» **Task prompt**
After going through the data below, state how many lines contain "pvDomChar", and nothing else.

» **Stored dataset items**
____________________
-- pv_equiv track=rewrite | github.com/splengy/vjlive3 | scripts/gen_datamosh_plugins.py | make_freq_expr
-- ===== SOURCE A (Python) =====
-- def make_freq_expr(params):
--     candidates = ["insect_crawl", "shockwave_speed", "strobe_speed", "life_speed",
--                   "float_speed", "drip_speed", "orbit_speed", "quality", "block_size"]
--     names = [p[0] for p in params]
--     for c in candidates:
--         if c in names:
--             return f"({c} / 10.0) * 10.0"
--     return "5.0"
-- ===== SOURCE B (Python) =====
-- def make_freq_expr(params):
--     candidates = ["insect_crawl", "shockwave_speed", "strobe_speed", "life_speed",
--                   "float_speed", "drip_speed", "orbit_speed", "quality", "block_size"]
--     order = {name: i for i, name in enumerate(candidates)}
--     hits = [order[p[0]] for p in params if p[0] in order]
--     if not hits:
--         return "5.0"
--     c = candidates[min(hits)]
--     return f"({c} / 10.0) * 10.0"
-- ===== Notes on version B (the rewrite author's own statement) =====
-- stated objective: alternative
-- what changed: Instead of scanning the candidate list in priority order with a membership test against the param names and returning early, B builds a name-to-priority dict once, makes a single pass over params collecting the priorities that occur, and selects the winning candidate by min.
-- outside the precondition, e.g. on make_freq_expr([[]]): A raises IndexError, B raises IndexError
import Mathlib
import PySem

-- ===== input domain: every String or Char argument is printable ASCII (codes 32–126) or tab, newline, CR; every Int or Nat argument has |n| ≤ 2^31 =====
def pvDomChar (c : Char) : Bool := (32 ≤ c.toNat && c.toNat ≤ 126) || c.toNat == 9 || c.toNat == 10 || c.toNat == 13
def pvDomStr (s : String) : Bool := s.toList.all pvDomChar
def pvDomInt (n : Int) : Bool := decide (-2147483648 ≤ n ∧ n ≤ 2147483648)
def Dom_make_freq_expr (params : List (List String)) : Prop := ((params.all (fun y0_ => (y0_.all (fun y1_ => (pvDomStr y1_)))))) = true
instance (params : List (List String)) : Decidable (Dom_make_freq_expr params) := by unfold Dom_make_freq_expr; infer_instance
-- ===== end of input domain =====

-- B replaces A's priority-ordered scan of the candidate list (membership test + early return)
-- by one pass over params through a name→priority dict, selecting the winner with min (objective: alternative).

-- ===== PORT A =====
def aCandidates : List String :=
  ["insect_crawl", "shockwave_speed", "strobe_speed", "life_speed",
   "float_speed", "drip_speed", "orbit_speed", "quality", "block_size"]

-- the 'for c in candidates: if c in names: return …' loop
def aLoop (names : List String) : List String → String
  | [] => "5.0"
  | c :: cs => if names.contains c then "(" ++ c ++ " / 10.0) * 10.0" else aLoop names cs

def make_freq_expr (params : List (List String)) : String :=
  let names := params.map (fun p => (PySem.List.pyGet? p 0).getD "")
  aLoop names aCandidates

-- ===== PORT B =====
def bCandidates : List String :=
  ["insect_crawl", "shockwave_speed", "strobe_speed", "life_speed",
   "float_speed", "drip_speed", "orbit_speed", "quality", "block_size"]

-- order = {name: i for i, name in enumerate(candidates)}
def bOrder : PySem.Dict String Int :=
  (PySem.List.enumerate bCandidates 0).foldl (fun d iv => d.insert iv.2 iv.1) PySem.Dict.empty

def make_freq_expr_alt (params : List (List String)) : String :=
  -- hits = [order[p[0]] for p in params if p[0] in order]
  let hits := params.filterMap (fun p => bOrder.get? ((PySem.List.pyGet? p 0).getD ""))
  -- if not hits: return "5.0";  c = candidates[min(hits)]
  match PySem.List.min? hits (fun x => x) with
  | none => "5.0"
  | some m => "(" ++ (PySem.List.pyGet? bCandidates m).getD "" ++ " / 10.0) * 10.0"

-- ===== PRECONDITION & SPEC =====
-- Pre_ excludes params containing an empty inner list, on which A's p[0] raises IndexError (B raises there too).
def Pre_make_freq_expr (params : List (List String)) : Prop := ∀ p ∈ params, p ≠ []
instance (params : List (List String)) : Decidable (Pre_make_freq_expr params) := by unfold Pre_make_freq_expr; infer_instance

def pvWitness_make_freq_expr : List (List String) := [["quality", "0.5"], ["foo"]]

def Spec_make_freq_expr (params : List (List String)) (out : String) : Prop := out = make_freq_expr_alt params
instance (params : List (List String)) (out : String) : Decidable (Spec_make_freq_expr params out) := by unfold Spec_make_freq_expr; infer_instance

-- ===== CLAIM (what is proved, stated in full; the proofs are below) =====
def Claim_equal_make_freq_expr : Prop := ∀ (params : List (List String)), Dom_make_freq_expr params → Pre_make_freq_expr params → Spec_make_freq_expr params (make_freq_expr params)

-- ===== LEMMAS AND PROOFS =====

-- positional lookup: gFrom cs k n = index of first occurrence of n in cs, offset by k
def gFrom : List String → Int → String → Option Int
  | [], _, _ => none
  | c :: cs, k, n => if c = n then some k else gFrom cs (k + 1) n

theorem gFrom_ge {cs : List String} {k m : Int} {n : String}
    (h : gFrom cs k n = some m) : k ≤ m := by
  induction cs generalizing k with
  | nil => simp [gFrom] at h
  | cons c cs ih =>
    simp only [gFrom] at h
    split at h
    · injection h with h'
      omega
    · have := ih h; omega

theorem pyGet?_cons_pos {α : Type} (c : α) (cs : List α) (i : Int) (h : 1 ≤ i) :
    PySem.List.pyGet? (c :: cs) i = PySem.List.pyGet? cs (i - 1) := by
  simp only [PySem.List.pyGet?, PySem.List.pyIdx?, List.length_cons]
  split_ifs <;> first
    | rfl
    | omega
    | · have hi : i.toNat = (i - 1).toNat + 1 := by omega
        rw [hi]
        simp

theorem min?_id_eq {l : List Int} {a : Int} (ha : a ∈ l) (hmin : ∀ x ∈ l, a ≤ x) :
    PySem.List.min? l (fun x => x) = some a := by
  cases h : PySem.List.min? l (fun x => x) with
  | none =>
    rw [PySem.List.min?_eq_none_iff] at h
    subst h; simp at ha
  | some m =>
    have hm : m ∈ l := PySem.List.min?_mem h
    have h1 : m ≤ a := PySem.List.min?_isMin h a ha
    have h2 : a ≤ m := hmin m hm
    rw [le_antisymm h1 h2]

theorem order_get (n : String) : bOrder.get? n = gFrom bCandidates 0 n := by
  have h : bOrder = PySem.Dict.mk
      [("insect_crawl", 0), ("shockwave_speed", 1), ("strobe_speed", 2), ("life_speed", 3),
       ("float_speed", 4), ("drip_speed", 5), ("orbit_speed", 6), ("quality", 7), ("block_size", 8)] := by
    decide
  rw [h]
  simp only [PySem.Dict.get?_mk_cons, beq_iff_eq, gFrom, bCandidates]
  norm_num
  rfl

theorem loop_min (names : List String) : ∀ (cs : List String) (k : Int),
    aLoop names cs =
      (match PySem.List.min? (names.filterMap (gFrom cs k)) (fun x => x) with
        | none => "5.0"
        | some m => "(" ++ (PySem.List.pyGet? cs (m - k)).getD "" ++ " / 10.0) * 10.0") := by
  intro cs
  induction cs with
  | nil => intro k; simp [aLoop, gFrom, PySem.List.min?]
  | cons c cs ih =>
    intro k
    by_cases hc : c ∈ names
    · have hmem : k ∈ names.filterMap (gFrom (c :: cs) k) := by
        rw [List.mem_filterMap]
        exact ⟨c, hc, by simp [gFrom]⟩
      have hge : ∀ x ∈ names.filterMap (gFrom (c :: cs) k), k ≤ x := by
        intro x hx
        rw [List.mem_filterMap] at hx
        obtain ⟨n, _, hg⟩ := hx
        exact gFrom_ge hg
      rw [min?_id_eq hmem hge]
      simp [aLoop, hc, PySem.List.pyGet?, PySem.List.pyIdx?]
    · have hfm : names.filterMap (gFrom (c :: cs) k) = names.filterMap (gFrom cs (k + 1)) := by
        apply List.filterMap_congr
        intro n hn
        have hne : c ≠ n := fun h => hc (h ▸ hn)
        simp [gFrom, hne]
      rw [hfm]
      have hloop : aLoop names (c :: cs) = aLoop names cs := by
        simp [aLoop, hc]
      rw [hloop, ih (k + 1)]
      cases h : PySem.List.min? (names.filterMap (gFrom cs (k + 1))) (fun x => x) with
      | none => rfl
      | some m =>
        have hm : m ∈ names.filterMap (gFrom cs (k + 1)) := PySem.List.min?_mem h
        rw [List.mem_filterMap] at hm
        obtain ⟨n, _, hg⟩ := hm
        have hge : k + 1 ≤ m := gFrom_ge hg
        dsimp only
        rw [pyGet?_cons_pos c cs (m - k) (by omega)]
        have he : m - k - 1 = m - (k + 1) := by ring
        rw [he]

-- ===== VERDICT (by name: the statement is the Claim_ definition above) =====
theorem make_freq_expr_spec : Claim_equal_make_freq_expr := by
  intro params _ _
  unfold Spec_make_freq_expr make_freq_expr make_freq_expr_alt
  have hhits : params.filterMap (fun p => bOrder.get? ((PySem.List.pyGet? p 0).getD "")) =
      (params.map (fun p => (PySem.List.pyGet? p 0).getD "")).filterMap (gFrom bCandidates 0) := by
    rw [List.filterMap_map]
    apply List.filterMap_congr
    intro p _
    exact order_get _
  rw [hhits]
  have := loop_min (params.map (fun p => (PySem.List.pyGet? p 0).getD "")) bCandidates 0
  simp only [sub_zero] at this
  exact this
____________________
» **Task solution**
2